How to Buy a Baby is a Canadian comedy web series, which premiered in November 2017 on the Canadian Broadcasting Corporation's web platform and on YouTube. Created by Wendy Litner and based on her own experiences having to pursue fertility treatment to conceive a pregnancy, the series stars Meghan Heffern and Marc Bendavid as Jane and Charlie, a couple going through the fertility treatment process.

It was produced by LoCo Motion Pictures, and debuted on the CBC Comedy YouTube channel on November 13, 2017. It was transferred to CBC Gem when that platform launched in 2018. Season one was directed by Molly McGlynn and season two was directed by Adriana Maggs.
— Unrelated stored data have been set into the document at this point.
-- pv_equiv track=rewrite | github.com/anchitgupt/Hyper-Clique-Pattern-Mining | ANCHIT_GUPTA_MT19060_A3.py | getCrossSupportIndex2
-- ===== SOURCE A (Python) =====
-- def getCrossSupportIndex2(ilist, hconfi):
--     b = []
--     fi = []
--     i=0
--     for i in range(len(ilist)-1):
--         b = []
--         for j in range(i+1,len(ilist)):
--             if ilist[i] not in b:
--                     b.append(ilist[i])
--             b.append(ilist[j])
--         fi.append(b)
--     return fi
-- ===== SOURCE B (Python) =====
-- def getCrossSupportIndex2(ilist, hconfi):
--     out = []
--     tail = []
--     for i in reversed(range(1, len(ilist))):
--         tail = [ilist[i]] + tail
--         out.append([ilist[i - 1]] + tail)
--     out.reverse()
--     return out
-- ===== Notes on version B (the rewrite author's own statement) =====
-- stated objective: alternative
-- what changed: Replaces the nested loops (inner loop re-building each row with a membership test) by a single backward pass that threads an accumulated suffix list, prepending to it and emitting each row from it.
import Mathlib
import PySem

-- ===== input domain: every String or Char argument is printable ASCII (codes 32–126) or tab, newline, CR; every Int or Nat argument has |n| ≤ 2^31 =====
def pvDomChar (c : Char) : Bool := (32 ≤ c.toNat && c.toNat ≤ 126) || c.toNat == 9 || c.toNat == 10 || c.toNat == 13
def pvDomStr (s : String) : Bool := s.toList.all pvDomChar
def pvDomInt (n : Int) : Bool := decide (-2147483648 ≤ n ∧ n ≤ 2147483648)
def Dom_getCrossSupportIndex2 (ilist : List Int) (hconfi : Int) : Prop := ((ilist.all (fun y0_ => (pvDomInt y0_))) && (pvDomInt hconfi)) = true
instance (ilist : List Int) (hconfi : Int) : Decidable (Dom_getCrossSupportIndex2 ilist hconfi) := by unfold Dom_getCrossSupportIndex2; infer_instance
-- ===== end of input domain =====

-- B replaces A's nested slicing-style loops by one backward pass threading an
-- accumulated suffix list (objective: alternative decomposition, same cost).

-- ===== PORT A =====
-- literal transliteration of A: outer loop over range(len-1), inner loop over
-- range(i+1, len) rebuilding b with a membership test, fi.append(b)
def getCrossSupportIndex2 (ilist : List Int) (hconfi : Int) : List (List Int) :=
  (PySem.List.pyRange 0 ((ilist.length : Int) - 1) 1).foldl
    (fun fi i =>
      let b := (PySem.List.pyRange (i + 1) (ilist.length : Int) 1).foldl
        (fun b j =>
          let b := if PySem.List.pyGetD ilist i 0 ∈ b then b
                   else b ++ [PySem.List.pyGetD ilist i 0]
          b ++ [PySem.List.pyGetD ilist j 0]) []
      fi ++ [b]) []

-- ===== PORT B =====
-- literal transliteration of Source B: fold over reversed(range(1, len)) threading
-- (out, tail); tail grows by prepending ilist[i]; out reversed at the end
def getCrossSupportIndex2_alt (ilist : List Int) (hconfi : Int) : List (List Int) :=
  let st := ((PySem.List.pyRange 1 (ilist.length : Int) 1).reverse).foldl
    (fun (st : List (List Int) × List Int) i =>
      let tail := PySem.List.pyGetD ilist i 0 :: st.2
      (st.1 ++ [PySem.List.pyGetD ilist (i - 1) 0 :: tail], tail)) ([], [])
  st.1.reverse

-- ===== PRECONDITION & SPEC =====
def Spec_getCrossSupportIndex2 (ilist : List Int) (hconfi : Int) (out : List (List Int)) : Prop := out = getCrossSupportIndex2_alt ilist hconfi
instance (ilist : List Int) (hconfi : Int) (out : List (List Int)) : Decidable (Spec_getCrossSupportIndex2 ilist hconfi out) := by unfold Spec_getCrossSupportIndex2; infer_instance

-- ===== CLAIM (what is proved, stated in full; the proofs are below) =====
def Claim_equal_getCrossSupportIndex2 : Prop := ∀ (ilist : List Int) (hconfi : Int), Dom_getCrossSupportIndex2 ilist hconfi → Spec_getCrossSupportIndex2 ilist hconfi (getCrossSupportIndex2 ilist hconfi)

-- ===== LEMMAS AND PROOFS =====

-- Once x is in the accumulator, A's inner membership branch never fires again.
theorem pv_inner_inv (x : Int) (g : Int → Int) :
    ∀ (r : List Int) (acc : List Int), x ∈ acc →
      r.foldl (fun b j =>
        (if x ∈ b then b else b ++ [x]) ++ [g j]) acc = acc ++ r.map g := by
  intro r
  induction r with
  | nil => intro acc _; simp
  | cons a t ih =>
    intro acc hx
    simp only [List.foldl_cons, if_pos hx, List.map_cons]
    rw [ih (acc ++ [g a]) (by simp [hx])]
    simp

-- A's inner loop builds exactly the suffix ilist.drop k for row k.
theorem pv_inner_eq_drop (ilist : List Int) (k : Nat) (hk : k + 1 < ilist.length) :
    (PySem.List.pyRange ((k : Int) + 1) (ilist.length : Int) 1).foldl
      (fun b j =>
        (if PySem.List.pyGetD ilist (k : Int) 0 ∈ b then b
         else b ++ [PySem.List.pyGetD ilist (k : Int) 0]) ++
        [PySem.List.pyGetD ilist j 0]) [] = ilist.drop k := by
  rw [PySem.List.pyRange_one_cons (by exact_mod_cast hk)]
  simp only [List.foldl_cons, if_neg (List.not_mem_nil), List.nil_append]
  rw [pv_inner_inv _ _ _ _ (by simp)]
  have h1 : ((k : Int) + 1) + 1 = ((k + 2 : Nat) : Int) := by push_cast; ring
  rw [h1, PySem.List.map_pyGetD_pyRange' ilist 0 (by positivity)]
  have hgk : PySem.List.pyGetD ilist (k : Int) 0 = ilist[k]'(by omega) := by
    rw [PySem.List.pyGetD_natCast]; simp [List.getD_eq_getElem?_getD, List.getElem?_eq_getElem (by omega : k < ilist.length)]
  have hgk1 : PySem.List.pyGetD ilist ((k : Int) + 1) 0 = ilist[k+1]'(by omega) := by
    have : (k : Int) + 1 = ((k + 1 : Nat) : Int) := by push_cast; ring
    rw [this, PySem.List.pyGetD_natCast]
    simp [List.getD_eq_getElem?_getD, List.getElem?_eq_getElem (by omega : k + 1 < ilist.length)]
  rw [hgk, hgk1, Int.toNat_natCast,
      List.drop_eq_getElem_cons (by omega : k < ilist.length),
      List.drop_eq_getElem_cons (by omega : k + 1 < ilist.length)]
  simp

-- A equals the list of suffixes of length ≥ 2, in order.
theorem pv_A_eq (ilist : List Int) (hconfi : Int) :
    getCrossSupportIndex2 ilist hconfi
      = (List.range (ilist.length - 1)).map (fun k => ilist.drop k) := by
  unfold getCrossSupportIndex2
  rw [PySem.List.foldl_append_singleton_eq_map]
  rcases Nat.eq_zero_or_pos ilist.length with h | h
  · rw [PySem.List.pyRange_one_eq_nil (by simp [h] : ((ilist.length : Int) - 1) ≤ 0)]
    simp [h]
  · have hc : ((ilist.length : Int) - 1) = ((ilist.length - 1 : Nat) : Int) := by omega
    rw [hc, PySem.List.pyRange_zero_natCast, List.map_map, List.nil_append]
    apply List.map_congr_left
    intro k hk
    simp only [List.mem_range] at hk
    simp only [Function.comp]
    exact pv_inner_eq_drop ilist k (by omega)

-- B's backward loop invariant: after processing indices n-1 … m the tail is
-- ilist.drop m and out holds the rows for those indices, newest first.
theorem pv_B_inv (ilist : List Int) (out0 : List (List Int)) :
    ∀ (c m : Nat), m + c = ilist.length → 1 ≤ m →
      ((PySem.List.pyRange (m : Int) (ilist.length : Int) 1).reverse).foldl
        (fun (st : List (List Int) × List Int) i =>
          let tail := PySem.List.pyGetD ilist i 0 :: st.2
          (st.1 ++ [PySem.List.pyGetD ilist (i - 1) 0 :: tail], tail)) (out0, ilist.drop (m + c))
      = (out0 ++ ((List.range' m c).map (fun i => ilist.drop (i - 1))).reverse, ilist.drop m) := by
  intro c
  induction c with
  | zero =>
    intro m hm _
    rw [PySem.List.pyRange_one_eq_nil (by omega : (ilist.length : Int) ≤ (m : Int))]
    simp
  | succ c ih =>
    intro m hm h1
    rw [PySem.List.pyRange_one_cons (by omega : (m : Int) < (ilist.length : Int))]
    simp only [List.reverse_cons, List.foldl_append, List.foldl_cons, List.foldl_nil]
    have hcast : (m : Int) + 1 = ((m + 1 : Nat) : Int) := by push_cast; ring
    have harg : ilist.drop (m + (c + 1)) = ilist.drop ((m + 1) + c) := by ring_nf
    rw [hcast, harg, ih (m + 1) (by omega) (by omega)]
    have hgm : PySem.List.pyGetD ilist (m : Int) 0 = ilist[m]'(by omega) := by
      rw [PySem.List.pyGetD_natCast]
      simp [List.getD_eq_getElem?_getD, List.getElem?_eq_getElem (by omega : m < ilist.length)]
    have hgm1 : PySem.List.pyGetD ilist ((m : Int) - 1) 0 = ilist[m - 1]'(by omega) := by
      have : (m : Int) - 1 = ((m - 1 : Nat) : Int) := by omega
      rw [this, PySem.List.pyGetD_natCast]
      simp [List.getD_eq_getElem?_getD, List.getElem?_eq_getElem (by omega : m - 1 < ilist.length)]
    have hdm : (PySem.List.pyGetD ilist (m : Int) 0) :: ilist.drop (m + 1) = ilist.drop m := by
      rw [hgm, List.drop_eq_getElem_cons (by omega : m < ilist.length)]
    have hdm1 : (PySem.List.pyGetD ilist ((m : Int) - 1) 0) :: ilist.drop m = ilist.drop (m - 1) := by
      rw [hgm1, List.drop_eq_getElem_cons (by omega : m - 1 < ilist.length)]
      have h2 : m - 1 + 1 = m := by omega
      rw [h2]
    simp only [hdm, hdm1]
    rw [List.range'_succ]
    simp

-- B also equals the list of suffixes of length ≥ 2, in order.
theorem pv_B_eq (ilist : List Int) (hconfi : Int) :
    getCrossSupportIndex2_alt ilist hconfi
      = (List.range (ilist.length - 1)).map (fun k => ilist.drop k) := by
  unfold getCrossSupportIndex2_alt
  rcases Nat.lt_or_ge ilist.length 2 with h | h
  · rw [PySem.List.pyRange_one_eq_nil (by exact_mod_cast Nat.le_of_lt_succ h : (ilist.length : Int) ≤ 1)]
    have h0 : ilist.length - 1 = 0 := by omega
    simp [h0]
  · have h0 : ilist.drop (1 + (ilist.length - 1)) = ([] : List Int) := by
      apply List.drop_eq_nil_of_le; omega
    have := pv_B_inv ilist [] (ilist.length - 1) 1 (by omega) (by omega)
    rw [h0] at this
    simp only [Nat.cast_one] at this
    rw [this]
    simp only [List.nil_append, List.reverse_reverse]
    rw [List.range'_eq_map_range, List.map_map]
    apply List.map_congr_left
    intro k _
    simp [Function.comp]

-- ===== VERDICT (by name: the statement is the Claim_ definition above) =====
theorem getCrossSupportIndex2_spec : Claim_equal_getCrossSupportIndex2 := by
  intro ilist hconfi _
  unfold Spec_getCrossSupportIndex2
  rw [pv_A_eq, pv_B_eq]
The series is executive produced by Lauren Corber and Wendy Litner. It has won several accolades, including Best Comedy Series at the 9th annual Indie Series Awards. At the 46th International Emmy Awards, the show was a finalist for Best Short Form Series.

==Episodes==
===Season 1===

| No. overall | No. in season | Title | Directed by | Written by | Original release date |
|---|---|---|---|---|---|
| 1 | 1 | "Fertiliflinch" | Molly McGlynn | Wendy Litner | November 13, 2017 |
| 2 | 2 | "Fertilifamily" | Molly McGlynn | Wendy Litner | November 13, 2017 |
| 3 | 3 | "Fertilifucked" | Molly McGlynn | Wendy Litner | November 13, 2017 |
| 4 | 4 | "Fertilifight" | Molly McGlynn | Wendy Litner | November 13, 2017 |
| 5 | 5 | "Fertilifeelings" | Molly McGlynn | Wendy Litner | November 13, 2017 |
| 6 | 6 | "Fertilifunk" | Molly McGlynn | Wendy Litner | November 13, 2017 |
| 7 | 7 | "Fertilifentanyl" | Molly McGlynn | Wendy Litner | November 13, 2017 |
| 8 | 8 | "Fertilifinances" | Molly McGlynn | Wendy Litner | November 13, 2017 |
| 9 | 9 | "Fertilifear" | Molly McGlynn | Wendy Litner | November 13, 2017 |
| 10 | 10 | "Fertilifinally" | Molly McGlynn | Wendy Litner | November 13, 2017 |

===Season 2===

| No. overall | No. in season | Title | Directed by | Written by | Original release date |
|---|---|---|---|---|---|
| 11 | 1 | "Adopt-an-Inspection" | Adriana Maggs | Wendy Litner | August 23, 2019 |
| 12 | 2 | "Adopt-a-Class" | Adriana Maggs | Wendy Litner | August 23, 2019 |
| 13 | 3 | "Adopt-a-Profile" | Adriana Maggs | Wendy Litner | August 23, 2019 |
| 14 | 4 | "Adopt-a-Party" | Adriana Maggs | Wendy Litner | August 23, 2019 |
| 15 | 5 | "Adopt-a-Date" | Adriana Maggs | Wendy Litner | August 23, 2019 |
| 16 | 6 | "Adopt-a-Feminist" | Adriana Maggs | Wendy Litner | August 23, 2019 |
| 17 | 7 | "Adopt-an-Orientation" | Adriana Maggs | Wendy Litner | August 23, 2019 |
| 18 | 8 | "Adopt-a-Thon" | Adriana Maggs | Wendy Litner | August 23, 2019 |
| 19 | 9 | "Adopt-an-Arguement" | Adriana Maggs | Wendy Litner | August 23, 2019 |
| 20 | 10 | "Adopt-a-Future" | Adriana Maggs | Wendy Litner | August 23, 2019 |

==Reception==

=== Season 1 ===
At the 9th annual Indie Series Awards, the series won the award for Best Comedy and McGlynn won the award for Best Direction. At the 46th International Emmy Awards, the show was a finalist for Best Short Form Series.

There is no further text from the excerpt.